La théorie des nœuds est très intuitive et agréable à expliquer. On prend une corde, on noue ses extrémités ensemble et on étudie les différents nœuds qu’elle peut former.

Comme son nom l’indique, la physique mathématique est la branche qui étudie les modèles mathématiques derrière les lois et phénomènes physiques. L’un des modèles sur lesquels David Cimasoni travaille actuellement s’appelle en anglais « the dimer model ». Selon ce modèle, si l’on considère un graphe et une sélection d’arêtes telle que chaque sommet n’est recouvert que par une arête, on parle d’un « appariement parfait ». Il s’agit alors de trouver ces appariements parfaits et des méthodes pour les compter : par exemple, si un graphe peut être plongé dans un plan, il existe un moyen efficace de les dénombrer. Pour des graphes plus généraux, on peut utiliser des outils issus de la théorie des nœuds, ce qui suscite particulièrement l’intérêt de David Cimasoni.

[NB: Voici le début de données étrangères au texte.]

-- pv_equiv track=rewrite | github.com/Noightmore/DrawBox | DrawBoxProgram/drawableBox.py | drawEndLine
-- ===== SOURCE A (Python) =====
-- def drawEndLine(lenght):
--     line = ""
--     for i in range(0,lenght):
--         if i == 0 or i == lenght-1 :
--             line += "."
--         else:
--             line += "-"
--     return line
-- ===== SOURCE B (Python) =====
-- def drawEndLine(lenght):
--     if lenght <= 0:
--         return ""
--     if lenght == 1:
--         return "."
--     return "." + "-" * (lenght - 2) + "."
-- ===== Notes on version B (the rewrite author's own statement) =====
-- stated objective: simpler
-- what changed: Replaced the per-index loop with an endpoint-conditional per character by a closed-form string built from repetition: a dot, lenght-2 dashes, a dot (with guards for lenght <= 0 and lenght == 1).
import Mathlib
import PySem

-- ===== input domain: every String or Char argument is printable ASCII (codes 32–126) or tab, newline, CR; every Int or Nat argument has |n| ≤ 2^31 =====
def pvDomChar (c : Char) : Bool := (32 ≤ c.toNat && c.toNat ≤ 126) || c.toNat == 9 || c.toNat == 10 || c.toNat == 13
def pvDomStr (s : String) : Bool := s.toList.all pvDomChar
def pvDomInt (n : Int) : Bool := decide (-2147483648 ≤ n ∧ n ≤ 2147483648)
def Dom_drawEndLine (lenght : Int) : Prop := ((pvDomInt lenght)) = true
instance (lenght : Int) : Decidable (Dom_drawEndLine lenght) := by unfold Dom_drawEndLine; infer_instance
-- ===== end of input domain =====

-- B replaces A's per-index loop by a closed-form string (dot, lenght-2 dashes, dot); objective: simpler.

-- ===== PORT A =====
def drawEndLine (lenght : Int) : String :=
  (PySem.List.pyRange 0 lenght 1).foldl
    (fun line i => line ++ (if i = 0 ∨ i = lenght - 1 then "." else "-")) ""

-- ===== PORT B =====
def drawEndLine_alt (lenght : Int) : String :=
  if lenght ≤ 0 then ""
  else if lenght = 1 then "."
  else "." ++ String.ofList (List.replicate (lenght - 2).toNat '-') ++ "."

-- ===== PRECONDITION & SPEC =====
def Spec_drawEndLine (lenght : Int) (out : String) : Prop := out = drawEndLine_alt lenght
instance (lenght : Int) (out : String) : Decidable (Spec_drawEndLine lenght out) := by unfold Spec_drawEndLine; infer_instance

-- ===== CLAIM (what is proved, stated in full; the proofs are below) =====
def Claim_equal_drawEndLine : Prop := ∀ (lenght : Int), Dom_drawEndLine lenght → Spec_drawEndLine lenght (drawEndLine lenght)

-- ===== LEMMAS AND PROOFS =====

-- middle of the loop: every index strictly between 0 and lenght-1 appends "-"
theorem drawEndLine_mid (L : Int) (k : Nat) :
    ∀ (a : Int) (acc : String), 0 < a → a + k ≤ L - 1 →
    (PySem.List.pyRange a (a + (k : Int)) 1).foldl
      (fun line i => line ++ (if i = 0 ∨ i = L - 1 then "." else "-")) acc
      = acc ++ String.ofList (List.replicate k '-') := by
  induction k with
  | zero =>
    intro a acc _ _
    rw [PySem.List.pyRange_one_eq_nil (by omega : a + ((0:Nat) : Int) ≤ a)]
    apply String.ext; simp
  | succ k ih =>
    intro a acc h0 hk
    rw [PySem.List.pyRange_one_cons (by omega : a < a + ((k+1 : Nat) : Int))]
    have hne : ¬ (a = 0 ∨ a = L - 1) := by push_cast at hk; omega
    simp only [List.foldl_cons, if_neg hne]
    have : a + 1 + (k : Int) = a + ((k+1 : Nat) : Int) := by push_cast; ring
    rw [← this]
    rw [ih (a+1) (acc ++ "-") (by omega) (by push_cast at hk ⊢; omega)]
    have : (acc ++ "-") ++ String.ofList (List.replicate k '-')
         = acc ++ String.ofList (List.replicate (k+1) '-') := by
      apply String.ext
      simp [List.replicate_succ]
    rw [this]

-- ===== VERDICT (by name: the statement is the Claim_ definition above) =====
theorem drawEndLine_spec : Claim_equal_drawEndLine := by
  intro L _
  unfold Spec_drawEndLine drawEndLine drawEndLine_alt
  by_cases h0 : L ≤ 0
  · rw [PySem.List.pyRange_one_eq_nil h0]
    simp [h0]
  · by_cases h1 : L = 1
    · subst h1; decide
    · have hL : 2 ≤ L := by omega
      rw [PySem.List.pyRange_one_append 0 1 L (by omega) (by omega),
          List.foldl_append]
      have hsing : PySem.List.pyRange 0 1 1 = [0] := PySem.List.pyRange_one_singleton 0
      rw [hsing]
      have hsplit : PySem.List.pyRange 1 L 1
          = PySem.List.pyRange 1 (L-1) 1 ++ [L-1] := by
        have := PySem.List.pyRange_one_succ_right (show (1:Int) ≤ L-1 by omega)
        simpa [show L - 1 + 1 = L by ring] using this
      rw [hsplit, List.foldl_append]
      have hmidrange : PySem.List.pyRange 1 (L-1) 1
          = PySem.List.pyRange 1 (1 + ((L-2).toNat : Int)) 1 := by
        congr 1; omega
      rw [hmidrange,
          drawEndLine_mid L (L-2).toNat 1 _ (by omega) (by omega)]
      simp only [List.foldl_cons, List.foldl_nil]
      simp only [true_or, or_true, if_true, if_neg h0, if_neg h1]
      apply String.ext
      simp
-- pv_equiv track=rewrite | github.com/Markus-Teichmann/WA-Selenium | src/utils.py | assign_state
-- ===== SOURCE A (Python) =====
-- relevant_tags = {
--     "JL Mitglied": "mitglied",
--     "JL Kontaktformular": "interessiert",
--     "JL Kontakt Freundeskreis": "interessiert",
--     "JL Mitmachen": "interessiert",
--     "JL Lernnetz": "lernnetz"
-- }
--
-- def assign_state(tags):
--     tag_set = [tag for tag in tags if tag in relevant_tags.keys() and relevant_tags[tag] == "mitglied"]
--     if len(tag_set) != 0:
--         return "mitglied"
--     tag_set = [tag for tag in tags if tag in relevant_tags.keys() and relevant_tags[tag] == "interessiert"]
--     if len(tag_set) != 0:
--         return "interessiert"
--     return "sonstiges"
-- ===== SOURCE B (Python) =====
-- relevant_tags = {
--     "JL Mitglied": "mitglied",
--     "JL Kontaktformular": "interessiert",
--     "JL Kontakt Freundeskreis": "interessiert",
--     "JL Mitmachen": "interessiert",
--     "JL Lernnetz": "lernnetz"
-- }
--
-- def assign_state(tags):
--     # one pass: collect the membership states present, then a fixed priority check
--     states = set()
--     for tag in tags:
--         if tag in relevant_tags:
--             states.add(relevant_tags[tag])
--     if "mitglied" in states:
--         return "mitglied"
--     if "interessiert" in states:
--         return "interessiert"
--     return "sonstiges"
-- ===== Notes on version B (the rewrite author's own statement) =====
-- stated objective: simpler
-- what changed: Replaces A's two full list-comprehension scans (one per state) by a single pass that collects the set of states present, followed by a fixed-shape priority check.
import Mathlib
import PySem

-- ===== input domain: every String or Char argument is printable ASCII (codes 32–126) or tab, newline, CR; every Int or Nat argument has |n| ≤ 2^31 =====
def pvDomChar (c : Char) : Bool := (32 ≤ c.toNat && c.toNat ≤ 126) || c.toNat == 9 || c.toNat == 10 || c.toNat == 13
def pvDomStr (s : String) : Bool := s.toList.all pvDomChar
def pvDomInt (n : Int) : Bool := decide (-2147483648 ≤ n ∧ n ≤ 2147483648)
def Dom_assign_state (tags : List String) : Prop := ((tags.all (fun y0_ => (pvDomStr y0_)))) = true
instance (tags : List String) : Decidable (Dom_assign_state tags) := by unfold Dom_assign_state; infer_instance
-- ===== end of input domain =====

-- B collapses A's two repeated scans into one pass building the set of states present,
-- then a fixed priority check; objective: simpler.

-- ===== PORT A =====
def relevantTags : PySem.Dict String String :=
  PySem.Dict.ofList [("JL Mitglied", "mitglied"),
   ("JL Kontaktformular", "interessiert"),
   ("JL Kontakt Freundeskreis", "interessiert"),
   ("JL Mitmachen", "interessiert"),
   ("JL Lernnetz", "lernnetz")]

-- 'tag in relevant_tags.keys() and relevant_tags[tag] == st' (the [tag] lookup is only reached when present)
def tagHasState (tag st : String) : Bool :=
  match PySem.Dict.get? relevantTags tag with
  | some v => v == st
  | none => false

def assign_state (tags : List String) : String :=
  let tagSet := tags.filter (fun tag => tagHasState tag "mitglied")
  if tagSet.length ≠ 0 then "mitglied"
  else
    let tagSet := tags.filter (fun tag => tagHasState tag "interessiert")
    if tagSet.length ≠ 0 then "interessiert"
    else "sonstiges"

-- ===== PORT B =====
-- loop body: 'if tag in relevant_tags: states.add(relevant_tags[tag])'
def addState (s : PySem.Set String) (tag : String) : PySem.Set String :=
  match PySem.Dict.get? relevantTags tag with
  | some v => PySem.Set.add s v
  | none => s

def assign_state_alt (tags : List String) : String :=
  let states : PySem.Set String := tags.foldl addState PySem.Set.empty
  if PySem.Set.contains states "mitglied" then "mitglied"
  else if PySem.Set.contains states "interessiert" then "interessiert"
  else "sonstiges"

-- ===== PRECONDITION & SPEC =====
def Spec_assign_state (tags : List String) (out : String) : Prop := out = assign_state_alt tags
instance (tags : List String) (out : String) : Decidable (Spec_assign_state tags out) := by unfold Spec_assign_state; infer_instance

-- ===== CLAIM (what is proved, stated in full; the proofs are below) =====
def Claim_equal_assign_state : Prop := ∀ (tags : List String), Dom_assign_state tags → Spec_assign_state tags (assign_state tags)

-- ===== LEMMAS AND PROOFS =====

theorem mem_fold (tags : List String) (s : PySem.Set String) (v : String) :
    v ∈ (tags.foldl addState s)
    ↔ (v ∈ s ∨ (tags.any fun tag => tagHasState tag v) = true) := by
  induction tags generalizing s with
  | nil => simp
  | cons t ts ih =>
    simp only [List.foldl_cons, List.any_cons, ih]
    cases h : PySem.Dict.get? relevantTags t with
    | none => simp [tagHasState, addState, h]
    | some w =>
      simp only [tagHasState, addState, h, PySem.Set.mem_add, Bool.or_eq_true, beq_iff_eq]
      constructor
      · rintro (⟨hs | hw⟩ | hts)
        · exact Or.inl hs
        · exact Or.inr (Or.inl hw.symm)
        · exact Or.inr (Or.inr hts)
      · rintro (hs | hw | hts)
        · exact Or.inl (Or.inl hs)
        · exact Or.inl (Or.inr hw.symm)
        · exact Or.inr hts

theorem any_eq_state (tags : List String) (v : String) :
    (tags.filter (fun tag => tagHasState tag v)).length ≠ 0 ↔
      (tags.any fun tag => tagHasState tag v) = true := by
  rw [Ne, List.length_eq_zero_iff, List.filter_eq_nil_iff]
  simp [List.any_eq_true]

-- ===== VERDICT (by name: the statement is the Claim_ definition above) =====
theorem assign_state_spec : Claim_equal_assign_state := by
  intro tags _
  unfold Spec_assign_state assign_state assign_state_alt
  simp only [PySem.Set.contains, PySem.Set.empty]
  have hM := mem_fold tags [] "mitglied"
  have hI := mem_fold tags [] "interessiert"
  simp only [List.not_mem_nil, false_or] at hM hI
  simp only [any_eq_state]
  split_ifs with h1 h2 h3 h4 h5 <;> simp_all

Le domaine de recherche de David Cimasoni n’intéresse pas uniquement les mathématiciens : il mentionne par exemple que la théorie des nœuds est également d’importance pour la biologie moléculaire, car elle permet de mieux comprendre le comportement des molécules de l’ADN, leurs interactions, ainsi que l’action de certaines enzymes sur les molécules. Il a personnellement collaboré avec un physicien qui étudiait les signaux lumineux et la manière dont ceux-ci pouvaient former des nœuds, apportant ainsi une perspective mathématique à ces recherches. Il commente que l’intersection entre les mathématiques et d’autres disciplines ne concerne pas seulement le « quoi », mais surtout le « pourquoi » : « Un très bon ami à moi travaille aujourd’hui chez Google, et il essaie de réellement comprendre pourquoi les algorithmes qui font fonctionner l’intelligence artificielle marchent. On peut ajuster des paramètres pour améliorer les performances des modèles d’apprentissage automatique, mais comprendre les mathématiques qui sous-tendent ces décisions — visualiser ce que fait le modèle géométrique, comme une sorte de descente de gradient sur une variété qui cherche de bons minima locaux — est également une question essentielle. »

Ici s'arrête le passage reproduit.